::: Extracted material

-- pv_equiv track=rewrite | github.com/tempifyOS/steganography-project | find runs test func thing v4.py | break_all_runs
-- ===== SOURCE A (Python) =====
-- def break_all_runs(s, M):
--     """Break all runs of length >= M by flipping their middle character."""
--     s = list(s)
--     i = 0
--     n = len(s)
--
--     while i < n:
--         run_char = s[i]
--         start = i
--         while i < n and s[i] == run_char:
--             i += 1
--         run_length = i - start
--
--         if run_length >= M:
--             mid = start + run_length // 2
--             s[mid] = '1' if s[mid] == '0' else '0'
--             i = start  # Restart from the beginning of the modified area
--
--     return ''.join(s)
-- ===== SOURCE B (Python) =====
-- def break_all_runs(s, M):
--     """Break all runs of length >= M by flipping their middle character.
--
--     Run-length-encoding rewrite: keep the remaining text as a stack of
--     (char, count) runs, so splitting a long run and re-examining its left
--     half is O(1) arithmetic instead of rescanning characters.
--     """
--     # run-length encode s
--     runs = []
--     for ch in s:
--         if runs and runs[-1][0] == ch:
--             runs[-1][1] += 1
--         else:
--             runs.append([ch, 1])
--     runs.reverse()  # stack: top (= end of list) is the leftmost pending run
--     out = []
--     while runs:
--         c, k = runs[-1]
--         if k >= M:
--             runs.pop()
--             x = '1' if c == '0' else '0'
--             left = k // 2
--             right = k - left - 1
--             if right:
--                 runs.append([c, right])
--             if runs and runs[-1][0] == x:
--                 runs[-1][1] += 1  # flipped char merges with what follows
--             else:
--                 runs.append([x, 1])
--             if left:
--                 runs.append([c, left])
--         else:
--             runs.pop()
--             out.append(c * k)
--     return ''.join(out)
-- ===== Notes on version B (the rewrite author's own statement) =====
-- stated objective: alternative
-- what changed: B run-length-encodes the string once and rewrites a stack of (char,count) runs, so splitting a long run and re-examining its left half is O(1) count arithmetic instead of A's character-by-character rescan of the run after every flip.
import Mathlib
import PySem

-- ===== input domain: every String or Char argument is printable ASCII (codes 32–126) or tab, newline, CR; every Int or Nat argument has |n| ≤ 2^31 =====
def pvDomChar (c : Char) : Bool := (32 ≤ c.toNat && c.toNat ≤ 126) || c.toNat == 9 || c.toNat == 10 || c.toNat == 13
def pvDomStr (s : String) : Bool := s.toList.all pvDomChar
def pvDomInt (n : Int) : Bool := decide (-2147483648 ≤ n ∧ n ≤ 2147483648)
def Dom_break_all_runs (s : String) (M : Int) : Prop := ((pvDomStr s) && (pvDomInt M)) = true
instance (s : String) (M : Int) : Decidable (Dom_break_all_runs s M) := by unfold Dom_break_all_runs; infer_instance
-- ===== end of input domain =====

-- B replaces A's character-array loop (which rescans a run after every flip) by a
-- run-length-encoded stack, so each flip is O(1) run arithmetic; objective: alternative.
-- Both loop ports are fueled with (n+1)^2 (a bound on A's outer steps whenever Python A
-- terminates, i.e. M ≥ 2 or s empty); on equal fuel the ports agree at exhaustion too.

-- ===== PORT A =====
-- inner while: 'while i < n and s[i] == run_char: i += 1' (short-circuit 'and')
def scanRunA (s : List Char) (c : Char) (j : Nat) : Nat :=
  if h : j < s.length then
    if s[j] = c then scanRunA s c (j + 1) else j
  else j
termination_by s.length - j
decreasing_by omega

-- outer while loop of A, fueled; state = (mutable char list s, index i)
def loopA (fuel : Nat) (M : Int) (s : List Char) (i : Nat) : List Char :=
  match fuel with
  | 0 => s
  | fuel + 1 =>
    if i < s.length then
      let c := s[i]!                    -- run_char = s[i]
      let j := scanRunA s c i           -- inner while
      let k := j - i                    -- run_length
      if M ≤ (k : Int) then
        let mid := i + k / 2
        let s' := s.set mid (if s[mid]! = '0' then '1' else '0')
        loopA fuel M s' i               -- i = start: restart at run start
      else
        loopA fuel M s j
    else s
-- pv_equiv track=rewrite | github.com/surfmaverick/valueApp | asset.py | monthlytoquarterly
-- ===== SOURCE A (Python) =====
-- def monthlytoquarterly(monthlies,firstquarterendingmonth=3):
--
--     results = {1:0,2:0,3:0,4:0}
--
--     for g,v in monthlies.items():
--         if (g < 1 + firstquarterendingmonth) and (g > 0 + firstquarterendingmonth - 3):
--             results[1] = results[1] + v
--
--         if (g < 4 + firstquarterendingmonth) and (g > 3 + firstquarterendingmonth - 3):
--             results[2] = results[2] + v
--
--         if (g < 7 + firstquarterendingmonth) and (g > 6 + firstquarterendingmonth - 3):
--             results[3] = results[3] + v
--
--         if (g < 10 + firstquarterendingmonth) and (g > 9 + firstquarterendingmonth - 3):
--             results[4] = results[4] + v
--
--     return results
-- ===== SOURCE B (Python) =====
-- def monthlytoquarterly(monthlies, firstquarterendingmonth=3):
--     # Each quarter q has exclusive bounds derived from firstquarterendingmonth;
--     # sum each quarter with its own independent scan of the dict.
--     return {q: sum(v for g, v in monthlies.items()
--                    if firstquarterendingmonth + 3 * (q - 1) - 3 < g < firstquarterendingmonth + 3 * (q - 1) + 1)
--             for q in (1, 2, 3, 4)}
-- ===== Notes on version B (the rewrite author's own statement) =====
-- stated objective: simpler
-- what changed: Replaced the single accumulating pass with four unrolled branch-ifs over a mutable 4-key dict by a dict comprehension that, for each quarter q in 1..4, computes its exclusive bounds from firstquarterendingmonth in closed form and sums the matching values in an independent scan.
import Mathlib
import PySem

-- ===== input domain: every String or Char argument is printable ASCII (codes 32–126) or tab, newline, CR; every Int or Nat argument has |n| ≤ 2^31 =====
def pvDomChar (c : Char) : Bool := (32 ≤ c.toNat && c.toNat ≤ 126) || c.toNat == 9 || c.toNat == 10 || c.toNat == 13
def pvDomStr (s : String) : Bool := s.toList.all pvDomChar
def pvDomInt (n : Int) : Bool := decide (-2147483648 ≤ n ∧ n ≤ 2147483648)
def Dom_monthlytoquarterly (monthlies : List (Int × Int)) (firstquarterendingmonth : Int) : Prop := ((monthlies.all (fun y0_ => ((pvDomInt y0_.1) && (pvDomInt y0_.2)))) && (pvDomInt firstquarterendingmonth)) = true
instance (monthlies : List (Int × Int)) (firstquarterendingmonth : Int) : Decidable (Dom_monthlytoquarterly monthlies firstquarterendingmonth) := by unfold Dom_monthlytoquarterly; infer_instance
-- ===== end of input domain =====

-- B replaces A's single accumulating pass over a mutable 4-key dict by four independent
-- per-quarter scans, with each quarter's exclusive bounds computed in closed form (simpler decomposition).


-- ===== PORT A =====
-- Python results[q] is read via getD (exact here: all four keys are present from initialisation on).
def monthlytoquarterly (monthlies : List (Int × Int)) (firstquarterendingmonth : Int) : List (Int × Int) :=
  let results : PySem.Dict Int Int := PySem.Dict.ofList [(1, 0), (2, 0), (3, 0), (4, 0)]
  (monthlies.foldl (fun results gv =>
    let g := gv.1
    let v := gv.2
    let results := if g < 1 + firstquarterendingmonth ∧ g > 0 + firstquarterendingmonth - 3 then
      results.insert 1 (results.getD 1 0 + v) else results
    let results := if g < 4 + firstquarterendingmonth ∧ g > 3 + firstquarterendingmonth - 3 then
      results.insert 2 (results.getD 2 0 + v) else results
    let results := if g < 7 + firstquarterendingmonth ∧ g > 6 + firstquarterendingmonth - 3 then
      results.insert 3 (results.getD 3 0 + v) else results
    let results := if g < 10 + firstquarterendingmonth ∧ g > 9 + firstquarterendingmonth - 3 then
      results.insert 4 (results.getD 4 0 + v) else results
    results) results).items

-- ===== PORT B =====
-- sum(v for g, v in monthlies.items() if lo < g < hi) ported as a foldl from 0.
def monthlytoquarterly_alt (monthlies : List (Int × Int)) (firstquarterendingmonth : Int) : List (Int × Int) :=
  [1, 2, 3, 4].map (fun q =>
    (q, monthlies.foldl (fun acc gv =>
          if firstquarterendingmonth + 3 * (q - 1) - 3 < gv.1 ∧
             gv.1 < firstquarterendingmonth + 3 * (q - 1) + 1 then acc + gv.2 else acc) 0))

-- ===== PRECONDITION & SPEC =====
def Spec_monthlytoquarterly (monthlies : List (Int × Int)) (firstquarterendingmonth : Int) (out : List (Int × Int)) : Prop := out = monthlytoquarterly_alt monthlies firstquarterendingmonth
instance (monthlies : List (Int × Int)) (firstquarterendingmonth : Int) (out : List (Int × Int)) : Decidable (Spec_monthlytoquarterly monthlies firstquarterendingmonth out) := by unfold Spec_monthlytoquarterly; infer_instance

-- ===== CLAIM (what is proved, stated in full; the proofs are below) =====
def Claim_equal_monthlytoquarterly : Prop := ∀ (monthlies : List (Int × Int)) (firstquarterendingmonth : Int), Dom_monthlytoquarterly monthlies firstquarterendingmonth → Spec_monthlytoquarterly monthlies firstquarterendingmonth (monthlytoquarterly monthlies firstquarterendingmonth)

-- ===== LEMMAS AND PROOFS =====

-- B's per-quarter fold, with an arbitrary starting accumulator (proof helper; body = B's lambda).
def pvQSum (f q : Int) (acc : Int) (xs : List (Int × Int)) : Int :=
  xs.foldl (fun acc gv =>
    if f + 3 * (q - 1) - 3 < gv.1 ∧ gv.1 < f + 3 * (q - 1) + 1 then acc + gv.2 else acc) acc

-- A's loop body applied to one (g, v).
def pvStep (f : Int) (results : PySem.Dict Int Int) (gv : Int × Int) : PySem.Dict Int Int :=
  let g := gv.1
  let v := gv.2
  let results := if g < 1 + f ∧ g > 0 + f - 3 then results.insert 1 (results.getD 1 0 + v) else results
  let results := if g < 4 + f ∧ g > 3 + f - 3 then results.insert 2 (results.getD 2 0 + v) else results
  let results := if g < 7 + f ∧ g > 6 + f - 3 then results.insert 3 (results.getD 3 0 + v) else results
  let results := if g < 10 + f ∧ g > 9 + f - 3 then results.insert 4 (results.getD 4 0 + v) else results
  results


lemma pvStage1 (P : Prop) [Decidable P] (a b c d v : Int) :
    (if P then (⟨[(1, a), (2, b), (3, c), (4, d)]⟩ : PySem.Dict Int Int).insert 1
        ((⟨[(1, a), (2, b), (3, c), (4, d)]⟩ : PySem.Dict Int Int).getD 1 0 + v) else (⟨[(1, a), (2, b), (3, c), (4, d)]⟩ : PySem.Dict Int Int))
    = (⟨[(1, if P then a + v else a), (2, b), (3, c), (4, d)]⟩ : PySem.Dict Int Int) := by
  split_ifs <;>
    simp [PySem.Dict.insert, PySem.Dict.getD, PySem.Dict.get?, PySem.Dict.contains]

lemma pvStage2 (P : Prop) [Decidable P] (a b c d v : Int) :
    (if P then (⟨[(1, a), (2, b), (3, c), (4, d)]⟩ : PySem.Dict Int Int).insert 2
        ((⟨[(1, a), (2, b), (3, c), (4, d)]⟩ : PySem.Dict Int Int).getD 2 0 + v) else (⟨[(1, a), (2, b), (3, c), (4, d)]⟩ : PySem.Dict Int Int))
    = (⟨[(1, a), (2, if P then b + v else b), (3, c), (4, d)]⟩ : PySem.Dict Int Int) := by
  split_ifs <;>
    simp [PySem.Dict.insert, PySem.Dict.getD, PySem.Dict.get?, PySem.Dict.contains]

lemma pvStage3 (P : Prop) [Decidable P] (a b c d v : Int) :
    (if P then (⟨[(1, a), (2, b), (3, c), (4, d)]⟩ : PySem.Dict Int Int).insert 3
        ((⟨[(1, a), (2, b), (3, c), (4, d)]⟩ : PySem.Dict Int Int).getD 3 0 + v) else (⟨[(1, a), (2, b), (3, c), (4, d)]⟩ : PySem.Dict Int Int))
    = (⟨[(1, a), (2, b), (3, if P then c + v else c), (4, d)]⟩ : PySem.Dict Int Int) := by
  split_ifs <;>
    simp [PySem.Dict.insert, PySem.Dict.getD, PySem.Dict.get?, PySem.Dict.contains]

lemma pvStage4 (P : Prop) [Decidable P] (a b c d v : Int) :
    (if P then (⟨[(1, a), (2, b), (3, c), (4, d)]⟩ : PySem.Dict Int Int).insert 4
        ((⟨[(1, a), (2, b), (3, c), (4, d)]⟩ : PySem.Dict Int Int).getD 4 0 + v) else (⟨[(1, a), (2, b), (3, c), (4, d)]⟩ : PySem.Dict Int Int))
    = (⟨[(1, a), (2, b), (3, c), (4, if P then d + v else d)]⟩ : PySem.Dict Int Int) := by
  split_ifs <;>
    simp [PySem.Dict.insert, PySem.Dict.getD, PySem.Dict.get?, PySem.Dict.contains]

lemma pvStep_shape (f g v a b c d : Int) :
    pvStep f ⟨[(1, a), (2, b), (3, c), (4, d)]⟩ (g, v)
    = ⟨[(1, if f + 3 * (1 - 1) - 3 < g ∧ g < f + 3 * (1 - 1) + 1 then a + v else a),
        (2, if f + 3 * (2 - 1) - 3 < g ∧ g < f + 3 * (2 - 1) + 1 then b + v else b),
        (3, if f + 3 * (3 - 1) - 3 < g ∧ g < f + 3 * (3 - 1) + 1 then c + v else c),
        (4, if f + 3 * (4 - 1) - 3 < g ∧ g < f + 3 * (4 - 1) + 1 then d + v else d)]⟩ := by
  have e1 : (g < 1 + f ∧ g > 0 + f - 3) = (f + 3 * (1 - 1 : Int) - 3 < g ∧ g < f + 3 * (1 - 1) + 1) := propext (by omega)
  have e2 : (g < 4 + f ∧ g > 3 + f - 3) = (f + 3 * (2 - 1 : Int) - 3 < g ∧ g < f + 3 * (2 - 1) + 1) := propext (by omega)
  have e3 : (g < 7 + f ∧ g > 6 + f - 3) = (f + 3 * (3 - 1 : Int) - 3 < g ∧ g < f + 3 * (3 - 1) + 1) := propext (by omega)
  have e4 : (g < 10 + f ∧ g > 9 + f - 3) = (f + 3 * (4 - 1 : Int) - 3 < g ∧ g < f + 3 * (4 - 1) + 1) := propext (by omega)
  simp only [pvStep]
  rw [pvStage1, pvStage2, pvStage3, pvStage4]
  simp only [e1, e2, e3, e4]

lemma pvLoop (f : Int) (xs : List (Int × Int)) : ∀ (a b c d : Int),
    ((xs.foldl (pvStep f) ⟨[(1, a), (2, b), (3, c), (4, d)]⟩) : PySem.Dict Int Int).items
    = [(1, pvQSum f 1 a xs), (2, pvQSum f 2 b xs), (3, pvQSum f 3 c xs), (4, pvQSum f 4 d xs)] := by
  induction xs with
  | nil => intro a b c d; simp [pvQSum]
  | cons gv rest ih =>
    intro a b c d
    rw [List.foldl_cons, show gv = (gv.1, gv.2) from rfl, pvStep_shape, ih]
    simp [pvQSum]

-- ===== VERDICT (by name: the statement is the Claim_ definition above) =====
theorem monthlytoquarterly_spec : Claim_equal_monthlytoquarterly := by
  intro monthlies f _
  unfold Spec_monthlytoquarterly monthlytoquarterly monthlytoquarterly_alt
  have hof : (PySem.Dict.ofList [(1, 0), (2, 0), (3, 0), (4, 0)] : PySem.Dict Int Int)
      = ⟨[(1, 0), (2, 0), (3, 0), (4, 0)]⟩ := by
    simp [PySem.Dict.ofList, PySem.Dict.update, PySem.Dict.insert, PySem.Dict.empty,
      PySem.Dict.contains]
  have hstep : (fun (results : PySem.Dict Int Int) (gv : Int × Int) =>
      let g := gv.1
      let v := gv.2
      let results := if g < 1 + f ∧ g > 0 + f - 3 then results.insert 1 (results.getD 1 0 + v) else results
      let results := if g < 4 + f ∧ g > 3 + f - 3 then results.insert 2 (results.getD 2 0 + v) else results
      let results := if g < 7 + f ∧ g > 6 + f - 3 then results.insert 3 (results.getD 3 0 + v) else results
      let results := if g < 10 + f ∧ g > 9 + f - 3 then results.insert 4 (results.getD 4 0 + v) else results
      results) = pvStep f := rfl
  simp only [hof, hstep, pvLoop f monthlies 0 0 0 0]
  simp [pvQSum]
  exact ⟨rfl, rfl⟩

::::::

● **Your goal**:
Every line above with the string "while" in it needs to be copied.

● **Solution below**:
--     while i < n:
--         while i < n and s[i] == run_char:
--     while runs:
-- inner while: 'while i < n and s[i] == run_char: i += 1' (short-circuit 'and')
-- outer while loop of A, fueled; state = (mutable char list s, index i)
      let j := scanRunA s c i           -- inner while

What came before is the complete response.